When I first started writing this introductory essay, I felt disheartened. Yet, as I reflect further on the importance of the eJournal and the power of higher education to shape the future of democracy by preparing students for civic life in a civil society, I feel renewed. We can create citizen scholars within our institutions, and we can build a better path forward. We can renew our relationships around the world and still be a beacon for democratic life. It will be an uphill battle, but we must stay on the path. I have enough optimism about the future that I bought a t-shirt that says, “Voting is my Superpower,” with a picture of a woman superhero. I wear it as a tribute to the women who struggled so that I could vote. I turned 18 in a presidential election year, and I have retired in another; these two elections have been great bookends to my long relationship with higher education. During that time, I have never doubted the awesome power we yield when we step into the voting booth or vote by mail.
I hope you enjoy this and subsequent issues of the eJournal. Best wishes, and never give up the fight for a better future.

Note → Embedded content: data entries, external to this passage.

-- pv_equiv track=rewrite | github.com/python/cpython | Lib/_bootsubprocess.py | _check_cmd
-- ===== SOURCE A (Python) =====
-- def _check_cmd(cmd):
--     # Use regex [a-zA-Z0-9./-]+: reject empty string, space, etc.
--     safe_chars = []
--     for first, last in (("a", "z"), ("A", "Z"), ("0", "9")):
--         for ch in range(ord(first), ord(last) + 1):
--             safe_chars.append(chr(ch))
--     safe_chars.append("./-")
--     safe_chars = ''.join(safe_chars)
--
--     if isinstance(cmd, (tuple, list)):
--         check_strs = cmd
--     elif isinstance(cmd, str):
--         check_strs = [cmd]
--     else:
--         return False
--
--     for arg in check_strs:
--         if not isinstance(arg, str):
--             return False
--         if not arg:
--             # reject empty string
--             return False
--         for ch in arg:
--             if ch not in safe_chars:
--                 return False
--
--     return True
-- ===== SOURCE B (Python) =====
-- import re
--
-- _SAFE_ARG = re.compile(r'[a-zA-Z0-9./-]+')
--
-- def _check_cmd(cmd):
--     if isinstance(cmd, (tuple, list)):
--         args = cmd
--     elif isinstance(cmd, str):
--         args = [cmd]
--     else:
--         return False
--     return all(isinstance(a, str) and _SAFE_ARG.fullmatch(a) is not None
--                for a in args)
-- ===== Notes on version B (the rewrite author's own statement) =====
-- stated objective: idiomatic
-- what changed: Replaces the hand-built safe-character string and the nested per-character membership loops by a precompiled regex fullmatch of [a-zA-Z0-9./-]+ inside a single all(...) over the arguments; the '+' quantifier subsumes the empty-string check.
import Mathlib
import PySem

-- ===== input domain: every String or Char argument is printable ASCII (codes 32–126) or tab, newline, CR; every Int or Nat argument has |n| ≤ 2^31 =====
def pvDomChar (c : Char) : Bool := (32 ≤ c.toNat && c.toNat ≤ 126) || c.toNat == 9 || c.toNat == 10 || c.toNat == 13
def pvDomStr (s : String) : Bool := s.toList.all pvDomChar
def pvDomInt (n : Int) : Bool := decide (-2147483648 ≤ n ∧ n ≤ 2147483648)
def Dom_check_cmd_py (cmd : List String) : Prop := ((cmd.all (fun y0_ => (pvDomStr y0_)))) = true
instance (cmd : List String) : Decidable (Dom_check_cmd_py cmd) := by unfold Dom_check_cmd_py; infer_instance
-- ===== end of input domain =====

-- B replaces A's hand-built safe-character string and nested per-character loops by a single
-- regex fullmatch against [a-zA-Z0-9./-]+ inside an all(...) over the arguments (idiomatic).
-- Under the List String signature, Python's isinstance dispatch is fixed to the list branch.

-- ===== PORT A =====
-- builds safe_chars exactly as A does: three chr-ranges appended in order, then "./-" joined on.
def pvSafeChars : List Char :=
  ([("a", "z"), ("A", "Z"), ("0", "9")] : List (String × String)).foldl
    (fun acc p =>
      acc ++ (List.range' p.1.toList.head!.toNat
                (p.2.toList.head!.toNat + 1 - p.1.toList.head!.toNat)).map Char.ofNat)
    [] ++ "./-".toList

-- the outer `for arg in check_strs` loop with its early returns
def pvCheckArgs : List String → Bool
  | [] => true
  | arg :: rest =>
    if arg.toList.isEmpty then false              -- `if not arg: return False`
    else if arg.toList.any (fun ch => !(pvSafeChars.contains ch)) then false
                                                  -- inner `for ch in arg: if ch not in safe_chars: return False`
    else pvCheckArgs rest

def check_cmd_py (cmd : List String) : Bool :=
  -- isinstance(cmd, (tuple, list)) holds: check_strs = cmd
  pvCheckArgs cmd

-- ===== PORT B =====
-- fullmatch of the character class: c matches [a-zA-Z0-9./-]
def pvIsSafe (c : Char) : Bool :=
  ('a' ≤ c && c ≤ 'z') || ('A' ≤ c && c ≤ 'Z') || ('0' ≤ c && c ≤ '9')
    || c == '.' || c == '/' || c == '-'

def check_cmd_py_alt (cmd : List String) : Bool :=
  -- all(_SAFE_ARG.fullmatch(a) is not None for a in cmd); '+' forces nonemptiness
  cmd.all (fun a => !a.toList.isEmpty && a.toList.all pvIsSafe)

-- ===== PRECONDITION & SPEC =====
def Spec_check_cmd_py (cmd : List String) (out : Bool) : Prop := out = check_cmd_py_alt cmd
instance (cmd : List String) (out : Bool) : Decidable (Spec_check_cmd_py cmd out) := by unfold Spec_check_cmd_py; infer_instance

-- ===== CLAIM (what is proved, stated in full; the proofs are below) =====
def Claim_equal_check_cmd_py : Prop := ∀ (cmd : List String), Dom_check_cmd_py cmd → Spec_check_cmd_py cmd (check_cmd_py cmd)

-- ===== LEMMAS AND PROOFS =====
theorem pvSafeChars_eq :
    pvSafeChars = (List.range' 97 26).map Char.ofNat ++ (List.range' 65 26).map Char.ofNat
      ++ (List.range' 48 10).map Char.ofNat ++ ['.', '/', '-'] := by
  decide

theorem mem_range'_map_ofNat (s n : Nat) (c : Char) (hv : s + n ≤ 0xD800) :
    c ∈ (List.range' s n).map Char.ofNat ↔ (s ≤ c.toNat ∧ c.toNat < s + n) := by
  constructor
  · rintro hm
    simp only [List.mem_map, List.mem_range'_1] at hm
    obtain ⟨k, hk, rfl⟩ := hm
    have hval : k.isValidChar := Or.inl (by omega)
    have : (Char.ofNat k).toNat = k := by simp [Char.toNat_ofNat, hval]
    omega
  · rintro ⟨h1, h2⟩
    simp only [List.mem_map, List.mem_range'_1]
    exact ⟨c.toNat, ⟨h1, by omega⟩, Char.ofNat_toNat c⟩

theorem contains_safeChars (c : Char) : pvSafeChars.contains c = pvIsSafe c := by
  have hle : ∀ a b : Char, (a ≤ b) ↔ a.toNat ≤ b.toNat := fun a b => ge_iff_le
  have heqP : ∀ d : Char, (c = d) ↔ c.toNat = d.toNat := by
    intro d
    constructor
    · rintro rfl; rfl
    · intro h
      have h2 := Char.ofNat_toNat c
      rw [h, Char.ofNat_toNat d] at h2
      exact h2.symm
  have heqB : ∀ d : Char, (c == d) = decide (c.toNat = d.toNat) := by
    intro d; rw [Bool.beq_eq_decide_eq, decide_eq_decide, heqP]
  rw [pvSafeChars_eq, pvIsSafe]
  simp only [List.contains_eq_mem, List.mem_append,
    mem_range'_map_ofNat 97 26 c (by norm_num), mem_range'_map_ofNat 65 26 c (by norm_num),
    mem_range'_map_ofNat 48 10 c (by norm_num), List.mem_cons, List.not_mem_nil, or_false,
    heqP, heqB, Bool.and_eq_decide, Bool.or_eq_decide, hle]
  rw [decide_eq_decide]
  have hd : ('.' : Char).toNat = 46 := rfl
  have hs : ('/' : Char).toNat = 47 := rfl
  have hm : ('-' : Char).toNat = 45 := rfl
  have ha : ('a' : Char).toNat = 97 := rfl
  have hz : ('z' : Char).toNat = 122 := rfl
  have hA : ('A' : Char).toNat = 65 := rfl
  have hZ : ('Z' : Char).toNat = 90 := rfl
  have h0 : ('0' : Char).toNat = 48 := rfl
  have h9 : ('9' : Char).toNat = 57 := rfl
  rw [hd, hs, hm, ha, hz, hA, hZ, h0, h9]
  simp only [decide_eq_true_eq]
  omega

theorem pvCheckArgs_eq (cmd : List String) :
    pvCheckArgs cmd = cmd.all (fun a => !a.toList.isEmpty && a.toList.all pvIsSafe) := by
  induction cmd with
  | nil => rfl
  | cons arg rest ih =>
    have hany : (arg.toList.any fun ch => !(pvSafeChars.contains ch))
        = !(arg.toList.all pvIsSafe) := by
      induction arg.toList with
      | nil => rfl
      | cons x xs ihx =>
        simp only [contains_safeChars] at ihx ⊢
        simp only [List.any_cons, List.all_cons, ihx, Bool.not_and]
    rw [List.all_cons, ← ih]
    show (if arg.toList.isEmpty then false
          else if arg.toList.any (fun ch => !(pvSafeChars.contains ch)) then false
          else pvCheckArgs rest) = _
    rw [hany]
    cases h1 : arg.toList.isEmpty <;> cases h2 : arg.toList.all pvIsSafe <;> simp

-- ===== VERDICT (by name: the statement is the Claim_ definition above) =====
theorem check_cmd_py_spec : Claim_equal_check_cmd_py := by
  intro cmd _
  unfold Spec_check_cmd_py check_cmd_py check_cmd_py_alt
  exact pvCheckArgs_eq cmd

Rachelle Darabi is an emeritus faculty member from Missouri State University (MSU). She held the position of Associate Provost for Student Development and Public Affairs at MSU from 2008-2020. Dr. Darabi came to Missouri State University from Indiana University-Purdue University Fort Wayne (IPFW-now Purdue Fort Wayne) where she worked for nearly 20 years. Dr. Darabi holds a doctorate in Rhetoric and Composition with a cognate in Teaching English to Speakers of Other Languages (TESOL). She ran the English-as-a Second Language Program at IPFW before taking on increasingly responsible administrative positions. Her final position at IPFW was Associate Vice Chancellor for Student Success.